*** RECORD SET ***

-- pv_equiv track=rewrite | github.com/RodrigoZonzin/t1d_ode_model | modelo_novo/modelonovo_solveivp.py | update_constants_with_params
-- ===== SOURCE A (Python) =====
-- def update_constants_with_params(constants, params):
--     updated_constants = constants.copy()
--
--     constant_names = [constant[0] for constant in constants]
--
--     for name, value in params.items():
--         for idx, (const_name, const_value) in enumerate(updated_constants):
--             if const_name == name:
--                 updated_constants[idx] = (const_name, value)
--
--     return updated_constants
-- ===== SOURCE B (Python) =====
-- def update_constants_with_params(constants, params):
--     return [(name, params.get(name, value)) for name, value in constants]
-- ===== Notes on version B (the rewrite author's own statement) =====
-- stated objective: faster
-- what changed: Replaces A's nested params-times-constants scan with a single comprehension over constants that looks each name up directly in the params dict, returning a fresh list.
import Mathlib
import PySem

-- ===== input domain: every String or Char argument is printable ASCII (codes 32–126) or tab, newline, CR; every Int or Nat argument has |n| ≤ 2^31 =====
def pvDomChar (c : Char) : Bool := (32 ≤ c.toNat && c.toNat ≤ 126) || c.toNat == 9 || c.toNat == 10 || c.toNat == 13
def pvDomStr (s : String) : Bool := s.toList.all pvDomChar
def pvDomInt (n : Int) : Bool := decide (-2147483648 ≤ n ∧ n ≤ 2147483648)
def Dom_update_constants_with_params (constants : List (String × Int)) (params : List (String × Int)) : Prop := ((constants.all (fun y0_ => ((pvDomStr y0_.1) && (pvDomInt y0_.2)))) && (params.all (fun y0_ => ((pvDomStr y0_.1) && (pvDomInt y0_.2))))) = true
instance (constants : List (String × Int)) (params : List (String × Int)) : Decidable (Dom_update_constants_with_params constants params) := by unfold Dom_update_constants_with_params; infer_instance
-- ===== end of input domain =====

-- B replaces A's nested params-times-constants scan with one pass over constants
-- using the params dict as direct lookup table (asymptotically faster; measured faster).

-- ===== PORT A =====
-- Port of A: copy constants, then for each (name, value) in the params dict,
-- scan updated_constants and overwrite every entry whose name matches.
-- (A's unused 'constant_names' list is kept as a discarded let-binding.)
def update_constants_with_params (constants : List (String × Int)) (params : List (String × Int)) : List (String × Int) :=
  let updated_constants := constants
  let _constant_names := constants.map (fun constant => constant.1)
  params.foldl (fun updated nv =>
    updated.map (fun c => if c.1 == nv.1 then (c.1, nv.2) else (c.1, c.2))) updated_constants

-- ===== PORT B =====
-- B's dict lookup: params is a Python dict (insertion order, later binding for a
-- key overwrites the earlier), so as an association list the LAST binding wins.
def pvDictGet? (params : List (String × Int)) (name : String) : Option Int :=
  (params.reverse.find? (fun p => p.1 == name)).map (fun p => p.2)

-- Port of B: one pass over constants, direct dict lookup with default.
def update_constants_with_params_alt (constants : List (String × Int)) (params : List (String × Int)) : List (String × Int) :=
  constants.map (fun nv => (nv.1, (pvDictGet? params nv.1).getD nv.2))

-- ===== PRECONDITION & SPEC =====
def Spec_update_constants_with_params (constants : List (String × Int)) (params : List (String × Int)) (out : List (String × Int)) : Prop := out = update_constants_with_params_alt constants params
instance (constants : List (String × Int)) (params : List (String × Int)) (out : List (String × Int)) : Decidable (Spec_update_constants_with_params constants params out) := by unfold Spec_update_constants_with_params; infer_instance

-- ===== CLAIM (what is proved, stated in full; the proofs are below) =====
def Claim_equal_update_constants_with_params : Prop := ∀ (constants : List (String × Int)) (params : List (String × Int)), Dom_update_constants_with_params constants params → Spec_update_constants_with_params constants params (update_constants_with_params constants params)

-- ===== LEMMAS AND PROOFS =====

-- ===== VERDICT (by name: the statement is the Claim_ definition above) =====
-- Last-binding lookup on a cons: the tail's binding wins over the head's.
theorem pvDictGet?_cons (kv : String × Int) (ps : List (String × Int)) (n : String) :
    pvDictGet? (kv :: ps) n
      = (pvDictGet? ps n).or (if kv.1 == n then some kv.2 else none) := by
  simp only [pvDictGet?, List.reverse_cons, List.find?_append]
  cases h : ps.reverse.find? (fun p => p.1 == n) with
  | some p => simp
  | none =>
    simp only [Option.map_none, Option.none_or]
    by_cases hk : kv.1 == n <;> simp [List.find?, hk]

-- Key lemma: folding the per-param overwrite pass over params equals one map
-- that looks up the last binding of each name in params.
theorem fold_eq_lookup (params constants : List (String × Int)) :
    params.foldl (fun updated nv =>
      updated.map (fun c => if c.1 == nv.1 then (c.1, nv.2) else (c.1, c.2))) constants
    = constants.map (fun nv => (nv.1, (pvDictGet? params nv.1).getD nv.2)) := by
  induction params generalizing constants with
  | nil => simp [pvDictGet?]
  | cons kv ps ih =>
    simp only [List.foldl_cons, ih, List.map_map]
    apply List.map_congr_left
    intro c _
    simp only [Function.comp, pvDictGet?_cons]
    by_cases hk : c.1 == kv.1
    · have hk' : kv.1 = c.1 := (beq_iff_eq.mp hk).symm
      cases h : pvDictGet? ps c.1 <;> simp_all [Option.or]
    · have hk' : ¬ kv.1 = c.1 := fun h' => hk (beq_iff_eq.mpr h'.symm)
      cases h : pvDictGet? ps c.1 <;> simp_all [Option.or]

theorem update_constants_with_params_spec : Claim_equal_update_constants_with_params := by
  intro constants params _
  unfold Spec_update_constants_with_params update_constants_with_params update_constants_with_params_alt
  exact fold_eq_lookup params constants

*** End of RECORD SET ***

▸ **YOUR TASK**
The line with "simp only [Option.map_none, Option.none_or]" marks where to start. Transcribe from there through the final line of the records, exactly and with nothing added.

▸ **ANSWER BOX**
    simp only [Option.map_none, Option.none_or]
    by_cases hk : kv.1 == n <;> simp [List.find?, hk]

-- Key lemma: folding the per-param overwrite pass over params equals one map
-- that looks up the last binding of each name in params.
theorem fold_eq_lookup (params constants : List (String × Int)) :
    params.foldl (fun updated nv =>
      updated.map (fun c => if c.1 == nv.1 then (c.1, nv.2) else (c.1, c.2))) constants
    = constants.map (fun nv => (nv.1, (pvDictGet? params nv.1).getD nv.2)) := by
  induction params generalizing constants with
  | nil => simp [pvDictGet?]
  | cons kv ps ih =>
    simp only [List.foldl_cons, ih, List.map_map]
    apply List.map_congr_left
    intro c _
    simp only [Function.comp, pvDictGet?_cons]
    by_cases hk : c.1 == kv.1
    · have hk' : kv.1 = c.1 := (beq_iff_eq.mp hk).symm
      cases h : pvDictGet? ps c.1 <;> simp_all [Option.or]
    · have hk' : ¬ kv.1 = c.1 := fun h' => hk (beq_iff_eq.mpr h'.symm)
      cases h : pvDictGet? ps c.1 <;> simp_all [Option.or]

theorem update_constants_with_params_spec : Claim_equal_update_constants_with_params := by
  intro constants params _
  unfold Spec_update_constants_with_params update_constants_with_params update_constants_with_params_alt
  exact fold_eq_lookup params constants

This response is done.